*** INFORMATION SHOWN ***

-- pv_equiv track=rewrite | github.com/nahuelalmeira/dismantlingScaling | python/fast/functions.py | _get_neighbors_ball
-- ===== SOURCE A (Python) =====
-- import queue
--
-- def _get_neighbors_ball(nn_set, v, l):
--     """
--     Finds neighbors ball up to distance 'l' from
--     node 'v' using BFS.
--
--     Arguments:
--         nn_set {list} -- Adjacency list
--         v {int} -- Base node
--         l {int} -- Distance to base node
--
--     Returns:
--         list -- Neighbors ball
--     """
--     Q = queue.Queue()
--     Q.put(v)
--     N = len(nn_set)
--     distances = [-1]*N ## Distances to node v (initially set to -1)
--     distance = 0
--     distances[v] = distance
--     ball = []
--     while not Q.empty():
--         u = Q.get()
--         distance = distances[u]
--         if distances[u] == l:
--             break
--
--         for nn in nn_set[u]: ## Iterate over neighbors of u
--             if distances[nn] < 0: ## Unseen node
--                 distances[nn] = distance + 1
--                 Q.put(nn)
--                 ball.append(nn)
--
--     return ball
-- ===== SOURCE B (Python) =====
-- def _get_neighbors_ball(nn_set, v, l):
--     """Recursive level expansion: each level's newly discovered nodes are
--     returned as a list and the level lists are concatenated; no queue,
--     no running 'ball' accumulator."""
--     N = len(nn_set)
--     dist = [-1] * N
--     dist[v] = 0
--
--     def discover(u, d):
--         news = []
--         for nn in nn_set[u]:
--             if dist[nn] < 0:
--                 dist[nn] = d + 1
--                 news.append(nn)
--         return news
--
--     def levels(frontier, d):
--         if not frontier or d == l:
--             return []
--         nxt = [nn for u in frontier for nn in discover(u, d)]
--         return nxt + levels(nxt, d + 1)
--
--     return levels([v], 0)
-- ===== Notes on version B (the rewrite author's own statement) =====
-- stated objective: alternative
-- what changed: Replaces the FIFO queue.Queue BFS with a recursive level expansion: a helper returns each level's newly discovered nodes and the per-level lists are concatenated, with no queue, no running ball accumulator and no next-frontier threading.
-- outside the precondition, e.g. on _get_neighbors_ball([[], [5]], 0, 1): A returns [], B returns []
import Mathlib
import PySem

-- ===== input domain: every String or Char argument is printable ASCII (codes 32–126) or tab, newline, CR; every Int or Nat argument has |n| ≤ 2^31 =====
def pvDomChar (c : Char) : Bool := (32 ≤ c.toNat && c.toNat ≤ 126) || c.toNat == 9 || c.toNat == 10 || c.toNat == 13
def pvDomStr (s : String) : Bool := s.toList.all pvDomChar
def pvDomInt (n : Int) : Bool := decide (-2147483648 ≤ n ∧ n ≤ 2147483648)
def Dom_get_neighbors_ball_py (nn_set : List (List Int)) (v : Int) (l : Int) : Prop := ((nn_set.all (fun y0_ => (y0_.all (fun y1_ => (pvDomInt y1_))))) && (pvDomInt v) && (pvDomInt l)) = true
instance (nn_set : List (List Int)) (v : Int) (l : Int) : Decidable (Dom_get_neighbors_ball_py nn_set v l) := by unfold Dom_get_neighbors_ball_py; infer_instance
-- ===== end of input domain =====

-- B replaces A's FIFO queue.Queue BFS by a recursive level expansion that concatenates the
-- per-level lists of newly discovered nodes (objective: alternative decomposition, identical
-- discovery order). Return value only; neither program mutates its arguments.

-- ===== PORT A =====
-- inner 'for nn in nn_set[u]' loop: state (distances, Q-as-list, ball)
def ballNbrA (dist q ball : List Int) (d : Int) : List Int → List Int × List Int × List Int
  | [] => (dist, q, ball)
  | nn :: rest =>
    match PySem.List.pyGet? dist nn with
    | none => (dist, q, ball)   -- IndexError 'distances[nn]'; outside Pre_
    | some dn =>
      if dn < 0 then
        -- pySetD is exact here: the pyGet? just above succeeded, so the index is in range
        ballNbrA (PySem.List.pySetD dist nn (d + 1)) (q ++ [nn]) (ball ++ [nn]) d rest
      else
        ballNbrA dist q ball d rest

-- 'while not Q.empty()' loop; fuel is only a totality guard (N+1 dequeues always suffice)
def loopA (nn_set : List (List Int)) (l : Int) : Nat → List Int → List Int → List Int → List Int
  | _, [], _, ball => ball
  | 0, _ :: _, _, ball => ball   -- fuel exhausted; never reached under Pre_
  | fuel + 1, u :: q', dist, ball =>
    match PySem.List.pyGet? dist u with
    | none => ball   -- IndexError 'distances[u]'; outside Pre_
    | some du =>
      if du = l then ball   -- break
      else
        match PySem.List.pyGet? nn_set u with
        | none => ball   -- IndexError 'nn_set[u]'; outside Pre_
        | some nbrs =>
          let t := ballNbrA dist q' ball du nbrs
          loopA nn_set l fuel t.2.1 t.1 t.2.2

def get_neighbors_ball_py (nn_set : List (List Int)) (v : Int) (l : Int) : List Int :=
  match PySem.List.pySet? (List.replicate nn_set.length (-1 : Int)) v 0 with
  | none => []   -- IndexError 'distances[v] = distance'; outside Pre_
  | some dist => loopA nn_set l (nn_set.length + 1) [v] dist []

-- ===== PORT B =====
-- helper 'discover(u, d)': walk one adjacency row, return (updated dist, newly seen nodes)
def discoverB (dist : List Int) (d : Int) : List Int → List Int × List Int
  | [] => (dist, [])
  | nn :: rest =>
    match PySem.List.pyGet? dist nn with
    | none => (dist, [])   -- IndexError 'dist[nn]'; outside Pre_
    | some dn =>
      if dn < 0 then
        let t := discoverB (PySem.List.pySetD dist nn (d + 1)) d rest
        (t.1, nn :: t.2)
      else
        discoverB dist d rest

-- the comprehension '[nn for u in frontier for nn in discover(u, d)]'
def levelB (nn_set : List (List Int)) (dist : List Int) (d : Int) : List Int → List Int × List Int
  | [] => (dist, [])
  | u :: rest =>
    match PySem.List.pyGet? nn_set u with
    | none => (dist, [])   -- IndexError 'nn_set[u]'; outside Pre_
    | some nbrs =>
      let t := discoverB dist d nbrs
      let r := levelB nn_set t.1 d rest
      (r.1, t.2 ++ r.2)

-- 'levels(frontier, d)': recursion on levels; fuel is only a totality guard
def levelsB (nn_set : List (List Int)) (l : Int) : Nat → List Int → Int → List Int → List Int
  | 0, _, _, _ => []   -- fuel exhausted; never reached under Pre_
  | fuel + 1, frontier, d, dist =>
    if frontier = [] ∨ d = l then []
    else
      let t := levelB nn_set dist d frontier
      t.2 ++ levelsB nn_set l fuel t.2 (d + 1) t.1

def get_neighbors_ball_py_alt (nn_set : List (List Int)) (v : Int) (l : Int) : List Int :=
  match PySem.List.pySet? (List.replicate nn_set.length (-1 : Int)) v 0 with
  | none => []   -- IndexError 'dist[v] = 0'; outside Pre_
  | some dist => levelsB nn_set l (nn_set.length + 1) [v] 0 dist

-- ===== PRECONDITION & SPEC =====
-- Pre_ excludes inputs where A raises IndexError (empty nn_set, v out of range, a visited
-- out-of-range adjacency entry).  It is slightly narrower than "A returns": for l ≠ 0 it asks
-- ALL adjacency entries to be in range, so it also excludes inputs whose out-of-range entries
-- happen never to be visited by the BFS (on those A and B still return the same ball).
def Pre_get_neighbors_ball_py (nn_set : List (List Int)) (v : Int) (l : Int) : Prop :=
  nn_set ≠ [] ∧ PySem.Raise.InRange nn_set.length v ∧
    (l = 0 ∨ ∀ row ∈ nn_set, ∀ nn ∈ row, PySem.Raise.InRange nn_set.length nn)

*** End of INFORMATION SHOWN ***

Word for word, quote the lines of the material from the first line through the line with "-- what changed: Replaces", both ends included.

* [EXERCISE OUTPUT]
-- pv_equiv track=rewrite | github.com/nahuelalmeira/dismantlingScaling | python/fast/functions.py | _get_neighbors_ball
-- ===== SOURCE A (Python) =====
-- import queue
--
-- def _get_neighbors_ball(nn_set, v, l):
--     """
--     Finds neighbors ball up to distance 'l' from
--     node 'v' using BFS.
--
--     Arguments:
--         nn_set {list} -- Adjacency list
--         v {int} -- Base node
--         l {int} -- Distance to base node
--
--     Returns:
--         list -- Neighbors ball
--     """
--     Q = queue.Queue()
--     Q.put(v)
--     N = len(nn_set)
--     distances = [-1]*N ## Distances to node v (initially set to -1)
--     distance = 0
--     distances[v] = distance
--     ball = []
--     while not Q.empty():
--         u = Q.get()
--         distance = distances[u]
--         if distances[u] == l:
--             break
--
--         for nn in nn_set[u]: ## Iterate over neighbors of u
--             if distances[nn] < 0: ## Unseen node
--                 distances[nn] = distance + 1
--                 Q.put(nn)
--                 ball.append(nn)
--
--     return ball
-- ===== SOURCE B (Python) =====
-- def _get_neighbors_ball(nn_set, v, l):
--     """Recursive level expansion: each level's newly discovered nodes are
--     returned as a list and the level lists are concatenated; no queue,
--     no running 'ball' accumulator."""
--     N = len(nn_set)
--     dist = [-1] * N
--     dist[v] = 0
--
--     def discover(u, d):
--         news = []
--         for nn in nn_set[u]:
--             if dist[nn] < 0:
--                 dist[nn] = d + 1
--                 news.append(nn)
--         return news
--
--     def levels(frontier, d):
--         if not frontier or d == l:
--             return []
--         nxt = [nn for u in frontier for nn in discover(u, d)]
--         return nxt + levels(nxt, d + 1)
--
--     return levels([v], 0)
-- ===== Notes on version B (the rewrite author's own statement) =====
-- stated objective: alternative
-- what changed: Replaces the FIFO queue.Queue BFS with a recursive level expansion: a helper returns each level's newly discovered nodes and the per-level lists are concatenated, with no queue, no running ball accumulator and no next-frontier threading.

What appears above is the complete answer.